There’s a band that I saw at Bestival, that I really want to see again, called Los Campesinos.  I just wanted to share a spoken word section of their song This is how you spell ‘HAHAHA, We Destroyed the Hopes and Dreams of a Generation of Faux-Romantics.’  I find the combination of music, song and spoken word inspiring but, not only that, I find the words very poetic and yet witty and contemporary.  Have a read:

You walk in from your mother’s balcony
Panda-eyed and freezing cold
You bury yourself in my chest to warm
I notice the goosebumps on your arms, millions
And whether it’s because of the numbers of hours spent laid facedown on my bed listening to white noise, or, well, obviously it’s not, I somehow manage to translate them from braille

The trails on your skin spoke more to me than the reams and reams of half finished novels you’d leave lying all over the place
And every quotation that’d dribble from your mouth like a final, fatal livejournal entry
I know
I am wrong
I am sorry

With that, I am going to wrap up.  One last thought; if you picked up a copy of The Times today, there was an article by Francis Beckett titled ‘Take the penury out of the penmanship’ which is about my MA course in Creative Entrepreneurship.  I’m feeling quite organised and excited, though still a little scared in a Metric-Help-I’m-Alive kind of way.’

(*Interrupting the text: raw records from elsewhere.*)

-- pv_equiv track=rewrite | github.com/Chitra-2024/restaurant-strategy-engine | backend/app/services/analytics_service.py | collect_aspect_sources
-- ===== SOURCE A (Python) =====
-- from collections import defaultdict
-- from collections.abc import Iterable
-- from typing import Any
--
-- def collect_aspect_sources(
--     reviews: Iterable[dict[str, Any]],
-- ) -> dict[str, list[str]]:
--     source_map: dict[str, list[str]] = defaultdict(list)
--
--     for review in reviews:
--         aspect = str(review.get("aspect", "service"))
--         source_url = str(review.get("source_url", "")).strip()
--         if source_url and source_url not in source_map[aspect]:
--             source_map[aspect].append(source_url)
--
--     return {aspect: urls for aspect, urls in source_map.items()}
-- ===== SOURCE B (Python) =====
-- def collect_aspect_sources(reviews):
--     # Stage 1: flatten to (aspect, stripped_url) pairs, dropping empty URLs.
--     pairs = [(str(r.get("aspect", "service")), str(r.get("source_url", "")).strip())
--              for r in reviews]
--     pairs = [(a, u) for a, u in pairs if u]
--     # Stage 2: first-seen aspect order, then per-aspect scan + ordered dedup.
--     aspects = dict.fromkeys(a for a, _ in pairs)
--     return {a: list(dict.fromkeys(u for a2, u in pairs if a2 == a))
--             for a in aspects}
-- ===== Notes on version B (the rewrite author's own statement) =====
-- stated objective: alternative
-- what changed: B replaces A's incremental dict-building loop (per-review membership test and append into a defaultdict) with staged batch passes: flatten reviews to filtered (aspect, url) pairs, take aspects in first-seen order via dict.fromkeys, then for each aspect rescan the pair list and deduplicate in one dict.fromkeys transform.
import Mathlib
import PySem

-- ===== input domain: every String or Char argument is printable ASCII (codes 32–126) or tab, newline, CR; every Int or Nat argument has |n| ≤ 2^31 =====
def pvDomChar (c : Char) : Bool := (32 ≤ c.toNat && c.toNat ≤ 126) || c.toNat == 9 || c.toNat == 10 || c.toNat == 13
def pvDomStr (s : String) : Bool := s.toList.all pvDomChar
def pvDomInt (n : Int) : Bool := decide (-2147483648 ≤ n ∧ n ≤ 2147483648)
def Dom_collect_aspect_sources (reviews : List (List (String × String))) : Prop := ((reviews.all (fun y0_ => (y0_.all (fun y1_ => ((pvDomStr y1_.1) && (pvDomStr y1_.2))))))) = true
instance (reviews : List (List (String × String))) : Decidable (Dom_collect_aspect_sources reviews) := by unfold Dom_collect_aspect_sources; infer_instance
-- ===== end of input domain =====

-- B flattens reviews to filtered (aspect, url) pairs and builds the grouping by per-aspect rescans
-- with a batch ordered dedup, instead of A's incremental dict-building loop (objective: alternative).

-- ===== PORT A =====
-- review.get(k, dflt): first-match lookup in the association list
def pyDictGetD (review : List (String × String)) (k dflt : String) : String :=
  ((review.find? (fun p => p.1 == k)).map (·.2)).getD dflt

def collect_aspect_sources (reviews : List (List (String × String))) : List (String × List String) :=
  let source_map : PySem.Dict String (List String) :=
    reviews.foldl (fun d review =>
      let aspect := pyDictGetD review "aspect" "service"
      let source_url := PySem.Str.strip (pyDictGetD review "source_url" "")
      if source_url ≠ "" ∧ source_url ∉ d.getD aspect [] then
        d.insert aspect (d.getD aspect [] ++ [source_url])
      else d) PySem.Dict.empty
  source_map.items

-- ===== PORT B =====
-- list(dict.fromkeys(xs)): keep the first occurrence of each element
def dedupKeepFirst (us : List String) : List String :=
  us.foldl (fun acc u => if u ∈ acc then acc else acc ++ [u]) []

def collect_aspect_sources_alt (reviews : List (List (String × String))) : List (String × List String) :=
  let pairs :=
    ((reviews.map (fun r =>
        (pyDictGetD r "aspect" "service",
         PySem.Str.strip (pyDictGetD r "source_url" "")))).filter (fun p => p.2 ≠ ""))
  let aspects := dedupKeepFirst (pairs.map (·.1))
  aspects.map (fun a => (a, dedupKeepFirst ((pairs.filter (fun p => p.1 == a)).map (·.2))))

-- ===== PRECONDITION & SPEC =====
def Spec_collect_aspect_sources (reviews : List (List (String × String))) (out : List (String × List String)) : Prop := out = collect_aspect_sources_alt reviews
instance (reviews : List (List (String × String))) (out : List (String × List String)) : Decidable (Spec_collect_aspect_sources reviews out) := by unfold Spec_collect_aspect_sources; infer_instance

-- ===== CLAIM =====
def Claim_equal_collect_aspect_sources : Prop := ∀ (reviews : List (List (String × String))), Dom_collect_aspect_sources reviews → Spec_collect_aspect_sources reviews (collect_aspect_sources reviews)

-- ===== LEMMAS AND PROOFS =====

-- A's loop body, over a pre-extracted non-empty (aspect, url) pair
def stepP (d : PySem.Dict String (List String)) (p : String × String) :
    PySem.Dict String (List String) :=
  if p.2 ∉ d.getD p.1 [] then d.insert p.1 (d.getD p.1 [] ++ [p.2]) else d

-- B's per-aspect value over a pair list
def urlsAt (ps : List (String × String)) (a : String) : List String :=
  dedupKeepFirst ((ps.filter (fun p => p.1 == a)).map (·.2))

def specOut (ps : List (String × String)) : List (String × List String) :=
  (dedupKeepFirst (ps.map (·.1))).map (fun a => (a, urlsAt ps a))

theorem mem_foldl_dedup (us : List String) (acc : List String) (u : String) :
    u ∈ us.foldl (fun acc u => if u ∈ acc then acc else acc ++ [u]) acc ↔ u ∈ acc ∨ u ∈ us := by
  induction us generalizing acc with
  | nil => simp
  | cons v vs ih =>
    rw [List.foldl_cons, ih]
    by_cases h : v ∈ acc
    · rw [if_pos h]
      simp only [List.mem_cons]
      constructor
      · tauto
      · rintro (h1 | rfl | h1)
        · exact Or.inl h1
        · exact Or.inl h
        · exact Or.inr h1
    · rw [if_neg h]
      simp only [List.mem_append, List.mem_cons]
      tauto

theorem mem_dedupKeepFirst (us : List String) (u : String) :
    u ∈ dedupKeepFirst us ↔ u ∈ us := by
  simpa using mem_foldl_dedup us [] u

theorem dedupKeepFirst_append (v : List String) (u : String) :
    dedupKeepFirst (v ++ [u]) =
      if u ∈ dedupKeepFirst v then dedupKeepFirst v else dedupKeepFirst v ++ [u] := by
  simp [dedupKeepFirst, List.foldl_append]

-- lookup in a dict of shape aspects.map (fun b => (b, g b))
theorem get?_mk_map (aspects : List String) (g : String → List String) (a : String) :
    (PySem.Dict.mk (aspects.map (fun b => (b, g b)))).get? a
      = if a ∈ aspects then some (g a) else none := by
  induction aspects with
  | nil => simp [PySem.Dict.get?]
  | cons b bs ih =>
    rw [List.map_cons, PySem.Dict.get?_mk_cons]
    by_cases h : b = a
    · subst h; simp
    · have : (b == a) = false := by simp [h]
      simp only [this, Bool.false_eq_true, if_false, ih, List.mem_cons]
      by_cases h2 : a ∈ bs <;> simp [h2, Ne.symm h]

theorem urlsAt_append (ps : List (String × String)) (a u b : String) :
    urlsAt (ps ++ [(a, u)]) b =
      if b = a then
        (if u ∈ urlsAt ps a then urlsAt ps a else urlsAt ps a ++ [u])
      else urlsAt ps b := by
  unfold urlsAt
  rw [List.filter_append]
  by_cases h : b = a
  · subst h
    simp [dedupKeepFirst_append]
  · have : ((a, u).1 == b) = false := by simp [Ne.symm h]
    simp [List.filter, this, h]

theorem filter_nil_of_not_mem (ps : List (String × String)) (a : String)
    (h : a ∉ ps.map (·.1)) : ps.filter (fun p => p.1 == a) = [] := by
  rw [List.filter_eq_nil_iff]
  intro p hp
  simp only [beq_iff_eq]
  intro hpa
  exact h (by simpa [hpa] using List.mem_map_of_mem (f := (·.1)) hp)

-- the key step: one stepP on the spec dict extends the pair list by one
theorem step_spec (ps : List (String × String)) (a u : String) :
    stepP (PySem.Dict.mk (specOut ps)) (a, u) = PySem.Dict.mk (specOut (ps ++ [(a, u)])) := by
  have hget : (PySem.Dict.mk (specOut ps)).get? a
      = if a ∈ dedupKeepFirst (ps.map (·.1)) then some (urlsAt ps a) else none := by
    unfold specOut; exact get?_mk_map _ _ a
  by_cases hmem : a ∈ dedupKeepFirst (ps.map (·.1))
  · -- aspect already seen
    have hgD : (PySem.Dict.mk (specOut ps)).getD a [] = urlsAt ps a := by
      rw [PySem.Dict.getD_eq_get?_getD, hget, if_pos hmem]; rfl
    have haspects : dedupKeepFirst (ps.map (·.1) ++ [a]) = dedupKeepFirst (ps.map (·.1)) := by
      rw [dedupKeepFirst_append, if_pos hmem]
    by_cases hu : u ∈ urlsAt ps a
    · -- URL already collected: both sides unchanged
      unfold stepP
      rw [hgD, if_neg (by simp [hu])]
      apply PySem.Dict.ext
      show specOut ps = specOut (ps ++ [(a, u)])
      unfold specOut
      simp only [List.map_append, List.map_cons, List.map_nil]
      rw [haspects]
      apply List.map_congr_left
      intro b _
      rw [urlsAt_append]
      by_cases hb : b = a
      · subst hb; simp [hu]
      · simp [hb]
    · -- new URL for a seen aspect: in-place value update
      unfold stepP
      rw [hgD, if_pos hu]
      have hc : (PySem.Dict.mk (specOut ps)).contains a = true := by
        rw [PySem.Dict.contains_eq_isSome_get?, hget, if_pos hmem]; rfl
      apply PySem.Dict.ext
      rw [PySem.Dict.items_insert_of_contains _ _ hc]
      show (specOut ps).map (fun p => if p.1 == a then (a, urlsAt ps a ++ [u]) else p)
          = specOut (ps ++ [(a, u)])
      unfold specOut
      simp only [List.map_append, List.map_cons, List.map_nil]
      rw [haspects, List.map_map]
      apply List.map_congr_left
      intro b _
      rw [urlsAt_append]
      by_cases hb : b = a
      · subst hb; simp [Function.comp, hu]
      · simp [Function.comp, hb]
  · -- fresh aspect: appended at the end with its single URL
    have hnm : a ∉ ps.map (·.1) := fun h => hmem ((mem_dedupKeepFirst _ _).mpr h)
    have hgD : (PySem.Dict.mk (specOut ps)).getD a [] = [] := by
      rw [PySem.Dict.getD_eq_get?_getD, hget, if_neg hmem]; rfl
    have hc : (PySem.Dict.mk (specOut ps)).contains a = false := by
      rw [PySem.Dict.contains_eq_isSome_get?, hget, if_neg hmem]; rfl
    unfold stepP
    rw [hgD, if_pos (by simp)]
    apply PySem.Dict.ext
    rw [PySem.Dict.items_insert_of_not_contains _ _ hc]
    show specOut ps ++ [(a, [] ++ [u])] = specOut (ps ++ [(a, u)])
    unfold specOut
    simp only [List.map_append, List.map_cons, List.map_nil]
    rw [dedupKeepFirst_append, if_neg hmem, List.map_append]
    congr 1
    · apply List.map_congr_left
      intro b hb
      rw [urlsAt_append]
      have hb' : b ≠ a := fun h => hmem (h ▸ hb)
      simp [hb']
    · rw [List.map_singleton, urlsAt_append, if_pos rfl]
      unfold urlsAt
      rw [filter_nil_of_not_mem ps a hnm]
      simp [dedupKeepFirst]

theorem foldl_stepP_spec (ps : List (String × String)) :
    ps.foldl stepP PySem.Dict.empty = PySem.Dict.mk (specOut ps) := by
  induction ps using List.reverseRecOn with
  | nil => rfl
  | append_singleton ps p ih =>
    rw [List.foldl_append, List.foldl_cons, List.foldl_nil, ih]
    obtain ⟨a, u⟩ := p
    exact step_spec ps a u

-- A's fold over reviews is stepP folded over the filtered pair list
theorem foldA_eq_foldP (reviews : List (List (String × String)))
    (d : PySem.Dict String (List String)) :
    reviews.foldl (fun d review =>
      let aspect := pyDictGetD review "aspect" "service"
      let source_url := PySem.Str.strip (pyDictGetD review "source_url" "")
      if source_url ≠ "" ∧ source_url ∉ d.getD aspect [] then
        d.insert aspect (d.getD aspect [] ++ [source_url])
      else d) d
    = (((reviews.map (fun r =>
        (pyDictGetD r "aspect" "service",
         PySem.Str.strip (pyDictGetD r "source_url" "")))).filter (fun p => p.2 ≠ ""))).foldl stepP d := by
  induction reviews generalizing d with
  | nil => rfl
  | cons r rs ih =>
    rw [List.foldl_cons, List.map_cons]
    by_cases hu : PySem.Str.strip (pyDictGetD r "source_url" "") = ""
    · rw [List.filter_cons_of_neg (by simpa using hu)]
      simp only [hu, ne_eq, not_true_eq_false, false_and, if_false]
      exact ih d
    · rw [List.filter_cons_of_pos (by simpa using hu), List.foldl_cons]
      have : (if PySem.Str.strip (pyDictGetD r "source_url" "") ≠ "" ∧
          PySem.Str.strip (pyDictGetD r "source_url" "") ∉ d.getD (pyDictGetD r "aspect" "service") [] then
            d.insert (pyDictGetD r "aspect" "service")
              (d.getD (pyDictGetD r "aspect" "service") [] ++ [PySem.Str.strip (pyDictGetD r "source_url" "")])
          else d)
          = stepP d (pyDictGetD r "aspect" "service", PySem.Str.strip (pyDictGetD r "source_url" "")) := by
        unfold stepP
        simp [hu]
      rw [this]
      exact ih _

-- ===== VERDICT =====
theorem collect_aspect_sources_spec : Claim_equal_collect_aspect_sources := by
  intro reviews _
  unfold Spec_collect_aspect_sources collect_aspect_sources collect_aspect_sources_alt
  rw [foldA_eq_foldP, foldl_stepP_spec]
  rfl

Also, I’ve found there’s a Canadian woman who is also an entrepreneurial writer who’s stolen my name!  Well, she’s called herself La Carmina, and her real name is Carmen Yuen. I think we’re different enough for it not be annoying or add confusion, but as I like the uniqueness of my name and she’s more well-known than me, it disheartens me a little.  But to end, it is important to know yourself and remember your inner core.